> _Dataset excerpts_:
[Start of Attachment]

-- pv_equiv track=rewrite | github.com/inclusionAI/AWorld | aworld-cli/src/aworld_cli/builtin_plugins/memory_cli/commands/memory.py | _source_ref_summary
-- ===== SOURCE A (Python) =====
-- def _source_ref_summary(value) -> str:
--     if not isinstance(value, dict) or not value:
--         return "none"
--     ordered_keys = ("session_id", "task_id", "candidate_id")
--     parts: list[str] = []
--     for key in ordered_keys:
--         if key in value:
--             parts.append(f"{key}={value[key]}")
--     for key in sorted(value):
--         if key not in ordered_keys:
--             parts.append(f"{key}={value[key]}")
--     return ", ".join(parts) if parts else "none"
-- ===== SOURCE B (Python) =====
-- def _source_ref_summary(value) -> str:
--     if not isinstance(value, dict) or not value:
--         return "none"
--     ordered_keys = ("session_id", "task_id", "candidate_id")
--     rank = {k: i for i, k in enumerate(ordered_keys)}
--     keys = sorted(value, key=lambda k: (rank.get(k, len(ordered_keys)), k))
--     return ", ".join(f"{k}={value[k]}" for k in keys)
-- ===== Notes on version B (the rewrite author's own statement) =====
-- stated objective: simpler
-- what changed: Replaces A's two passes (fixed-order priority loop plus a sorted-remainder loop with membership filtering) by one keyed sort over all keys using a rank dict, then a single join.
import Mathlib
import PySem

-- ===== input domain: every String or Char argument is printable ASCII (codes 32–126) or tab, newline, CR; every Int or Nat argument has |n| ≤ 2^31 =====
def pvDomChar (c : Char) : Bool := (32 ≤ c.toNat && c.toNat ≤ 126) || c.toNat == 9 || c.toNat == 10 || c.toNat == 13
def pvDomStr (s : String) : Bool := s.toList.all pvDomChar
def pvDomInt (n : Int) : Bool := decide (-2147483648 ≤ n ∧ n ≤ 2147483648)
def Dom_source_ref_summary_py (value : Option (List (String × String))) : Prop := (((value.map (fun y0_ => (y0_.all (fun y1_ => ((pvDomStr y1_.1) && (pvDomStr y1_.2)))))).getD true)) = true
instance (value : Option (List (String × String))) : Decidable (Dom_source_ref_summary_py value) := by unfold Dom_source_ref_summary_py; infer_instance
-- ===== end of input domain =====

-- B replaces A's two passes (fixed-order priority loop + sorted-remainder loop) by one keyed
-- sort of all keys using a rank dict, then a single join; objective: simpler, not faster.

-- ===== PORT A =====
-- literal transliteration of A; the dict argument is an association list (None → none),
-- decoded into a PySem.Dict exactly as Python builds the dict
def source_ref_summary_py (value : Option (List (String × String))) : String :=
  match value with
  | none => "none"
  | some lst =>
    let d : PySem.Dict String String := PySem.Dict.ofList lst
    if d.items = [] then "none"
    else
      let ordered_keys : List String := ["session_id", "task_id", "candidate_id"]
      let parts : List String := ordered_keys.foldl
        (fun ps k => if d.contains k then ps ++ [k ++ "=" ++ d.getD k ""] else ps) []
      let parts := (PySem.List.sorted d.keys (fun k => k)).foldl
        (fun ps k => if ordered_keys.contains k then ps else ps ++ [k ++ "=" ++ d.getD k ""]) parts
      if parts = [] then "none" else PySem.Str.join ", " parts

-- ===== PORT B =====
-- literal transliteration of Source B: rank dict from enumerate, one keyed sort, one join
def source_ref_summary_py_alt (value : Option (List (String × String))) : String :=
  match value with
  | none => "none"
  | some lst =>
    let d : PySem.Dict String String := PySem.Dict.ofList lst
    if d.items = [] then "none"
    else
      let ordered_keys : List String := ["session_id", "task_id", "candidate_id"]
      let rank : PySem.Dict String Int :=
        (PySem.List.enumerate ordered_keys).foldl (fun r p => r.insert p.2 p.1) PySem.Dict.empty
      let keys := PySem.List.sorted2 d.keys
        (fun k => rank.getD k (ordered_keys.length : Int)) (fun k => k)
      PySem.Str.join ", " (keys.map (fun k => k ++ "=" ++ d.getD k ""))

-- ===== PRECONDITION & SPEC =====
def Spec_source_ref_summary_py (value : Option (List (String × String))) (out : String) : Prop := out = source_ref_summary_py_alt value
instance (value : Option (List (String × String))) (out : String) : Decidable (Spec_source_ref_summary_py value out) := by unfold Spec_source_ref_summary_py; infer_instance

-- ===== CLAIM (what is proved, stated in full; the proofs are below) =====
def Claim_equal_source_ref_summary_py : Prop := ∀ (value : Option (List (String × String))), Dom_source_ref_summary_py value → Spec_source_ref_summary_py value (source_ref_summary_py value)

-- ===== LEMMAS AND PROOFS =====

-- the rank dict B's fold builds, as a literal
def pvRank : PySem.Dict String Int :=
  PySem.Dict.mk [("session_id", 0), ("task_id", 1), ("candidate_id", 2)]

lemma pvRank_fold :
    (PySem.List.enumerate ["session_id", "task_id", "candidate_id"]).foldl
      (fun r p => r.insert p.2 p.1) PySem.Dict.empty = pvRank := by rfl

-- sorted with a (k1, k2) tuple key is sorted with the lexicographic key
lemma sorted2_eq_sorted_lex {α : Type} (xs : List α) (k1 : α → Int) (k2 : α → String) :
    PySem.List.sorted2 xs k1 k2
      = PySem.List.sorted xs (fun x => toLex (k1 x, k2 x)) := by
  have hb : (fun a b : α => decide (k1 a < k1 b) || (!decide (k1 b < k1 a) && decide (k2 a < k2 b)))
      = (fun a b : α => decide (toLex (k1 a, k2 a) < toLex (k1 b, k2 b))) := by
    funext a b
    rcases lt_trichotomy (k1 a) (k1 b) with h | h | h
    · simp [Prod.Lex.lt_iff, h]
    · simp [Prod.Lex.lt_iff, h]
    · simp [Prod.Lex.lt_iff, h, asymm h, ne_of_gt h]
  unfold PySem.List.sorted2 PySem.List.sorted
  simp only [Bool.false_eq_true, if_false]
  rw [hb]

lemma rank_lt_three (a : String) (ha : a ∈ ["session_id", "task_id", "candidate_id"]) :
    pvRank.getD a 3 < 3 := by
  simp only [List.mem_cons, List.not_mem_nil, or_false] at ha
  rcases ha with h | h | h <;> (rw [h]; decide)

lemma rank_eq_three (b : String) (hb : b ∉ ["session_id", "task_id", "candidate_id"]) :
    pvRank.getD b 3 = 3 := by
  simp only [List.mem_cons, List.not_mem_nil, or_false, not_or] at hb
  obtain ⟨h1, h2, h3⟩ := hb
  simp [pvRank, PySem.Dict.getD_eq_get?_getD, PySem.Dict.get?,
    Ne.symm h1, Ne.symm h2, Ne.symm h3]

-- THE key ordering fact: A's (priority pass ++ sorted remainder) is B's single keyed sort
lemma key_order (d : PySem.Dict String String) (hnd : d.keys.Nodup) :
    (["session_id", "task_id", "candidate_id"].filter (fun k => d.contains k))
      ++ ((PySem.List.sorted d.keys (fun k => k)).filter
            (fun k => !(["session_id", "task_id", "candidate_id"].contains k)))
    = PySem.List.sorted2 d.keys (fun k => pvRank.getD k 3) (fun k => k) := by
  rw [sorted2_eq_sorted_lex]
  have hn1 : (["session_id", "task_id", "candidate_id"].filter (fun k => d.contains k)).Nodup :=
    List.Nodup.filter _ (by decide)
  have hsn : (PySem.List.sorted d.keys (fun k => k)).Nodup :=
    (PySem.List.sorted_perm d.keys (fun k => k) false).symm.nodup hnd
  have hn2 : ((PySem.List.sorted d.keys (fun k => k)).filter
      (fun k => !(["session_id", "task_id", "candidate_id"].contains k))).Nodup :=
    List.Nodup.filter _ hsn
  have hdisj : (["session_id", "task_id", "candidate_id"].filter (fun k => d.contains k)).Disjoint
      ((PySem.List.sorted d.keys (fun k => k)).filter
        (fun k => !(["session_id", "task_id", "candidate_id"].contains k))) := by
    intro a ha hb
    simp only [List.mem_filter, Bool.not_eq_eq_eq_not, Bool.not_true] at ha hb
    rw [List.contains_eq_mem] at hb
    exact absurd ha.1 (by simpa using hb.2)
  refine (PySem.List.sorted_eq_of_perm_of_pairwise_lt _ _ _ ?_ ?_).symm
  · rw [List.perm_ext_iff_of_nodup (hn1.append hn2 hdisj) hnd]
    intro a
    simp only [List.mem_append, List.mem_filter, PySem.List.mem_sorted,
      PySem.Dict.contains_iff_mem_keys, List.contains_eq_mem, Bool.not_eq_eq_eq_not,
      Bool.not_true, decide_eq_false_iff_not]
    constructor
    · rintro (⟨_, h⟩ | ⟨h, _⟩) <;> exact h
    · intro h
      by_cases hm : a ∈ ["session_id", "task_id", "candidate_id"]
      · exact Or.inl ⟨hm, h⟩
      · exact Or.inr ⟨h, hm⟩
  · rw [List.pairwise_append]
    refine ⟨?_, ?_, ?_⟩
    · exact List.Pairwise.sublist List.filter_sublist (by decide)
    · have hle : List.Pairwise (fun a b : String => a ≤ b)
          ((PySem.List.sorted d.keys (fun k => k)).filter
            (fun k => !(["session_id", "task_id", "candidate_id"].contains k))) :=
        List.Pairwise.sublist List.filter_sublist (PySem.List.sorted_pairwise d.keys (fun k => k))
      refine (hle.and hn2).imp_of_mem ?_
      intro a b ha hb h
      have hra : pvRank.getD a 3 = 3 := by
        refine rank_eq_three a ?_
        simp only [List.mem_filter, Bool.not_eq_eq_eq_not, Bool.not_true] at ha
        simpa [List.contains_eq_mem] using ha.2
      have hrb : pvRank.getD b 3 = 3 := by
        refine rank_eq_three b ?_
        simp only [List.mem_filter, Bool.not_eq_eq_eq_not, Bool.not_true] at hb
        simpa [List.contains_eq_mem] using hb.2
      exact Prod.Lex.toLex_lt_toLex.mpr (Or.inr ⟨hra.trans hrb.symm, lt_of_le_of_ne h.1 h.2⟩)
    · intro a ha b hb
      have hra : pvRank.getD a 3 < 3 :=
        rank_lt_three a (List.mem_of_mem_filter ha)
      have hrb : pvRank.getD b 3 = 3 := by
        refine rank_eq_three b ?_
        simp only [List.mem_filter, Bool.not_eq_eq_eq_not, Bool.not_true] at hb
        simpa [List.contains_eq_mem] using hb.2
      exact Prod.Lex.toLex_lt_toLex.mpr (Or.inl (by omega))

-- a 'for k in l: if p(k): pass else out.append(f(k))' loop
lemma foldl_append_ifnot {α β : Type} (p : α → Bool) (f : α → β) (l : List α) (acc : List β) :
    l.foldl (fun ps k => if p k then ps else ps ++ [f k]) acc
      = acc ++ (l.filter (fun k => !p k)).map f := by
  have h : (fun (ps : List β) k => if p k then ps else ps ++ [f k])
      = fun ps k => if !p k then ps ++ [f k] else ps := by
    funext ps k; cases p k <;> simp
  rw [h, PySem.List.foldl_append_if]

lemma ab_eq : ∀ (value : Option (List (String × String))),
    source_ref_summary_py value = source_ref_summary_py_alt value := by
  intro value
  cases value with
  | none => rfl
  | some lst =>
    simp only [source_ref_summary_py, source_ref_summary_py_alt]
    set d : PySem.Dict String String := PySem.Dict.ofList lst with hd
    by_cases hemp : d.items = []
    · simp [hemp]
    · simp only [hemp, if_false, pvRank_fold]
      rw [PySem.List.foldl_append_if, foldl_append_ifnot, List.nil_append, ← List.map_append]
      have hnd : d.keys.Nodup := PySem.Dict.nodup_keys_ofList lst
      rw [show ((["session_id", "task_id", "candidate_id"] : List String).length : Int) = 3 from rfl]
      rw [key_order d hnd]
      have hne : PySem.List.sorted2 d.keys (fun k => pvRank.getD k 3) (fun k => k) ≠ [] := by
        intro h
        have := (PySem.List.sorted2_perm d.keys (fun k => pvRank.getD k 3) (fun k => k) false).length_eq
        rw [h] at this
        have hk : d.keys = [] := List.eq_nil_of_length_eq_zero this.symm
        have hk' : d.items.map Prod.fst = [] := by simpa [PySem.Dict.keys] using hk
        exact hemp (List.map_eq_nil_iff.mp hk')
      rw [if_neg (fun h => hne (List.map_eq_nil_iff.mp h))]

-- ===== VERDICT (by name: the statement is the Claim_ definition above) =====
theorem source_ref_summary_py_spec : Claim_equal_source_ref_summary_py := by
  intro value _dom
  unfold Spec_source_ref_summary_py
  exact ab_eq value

[End of Attachment]

Looking at the records above, count the lines with the word "simpa" in them; reply with the number only.

5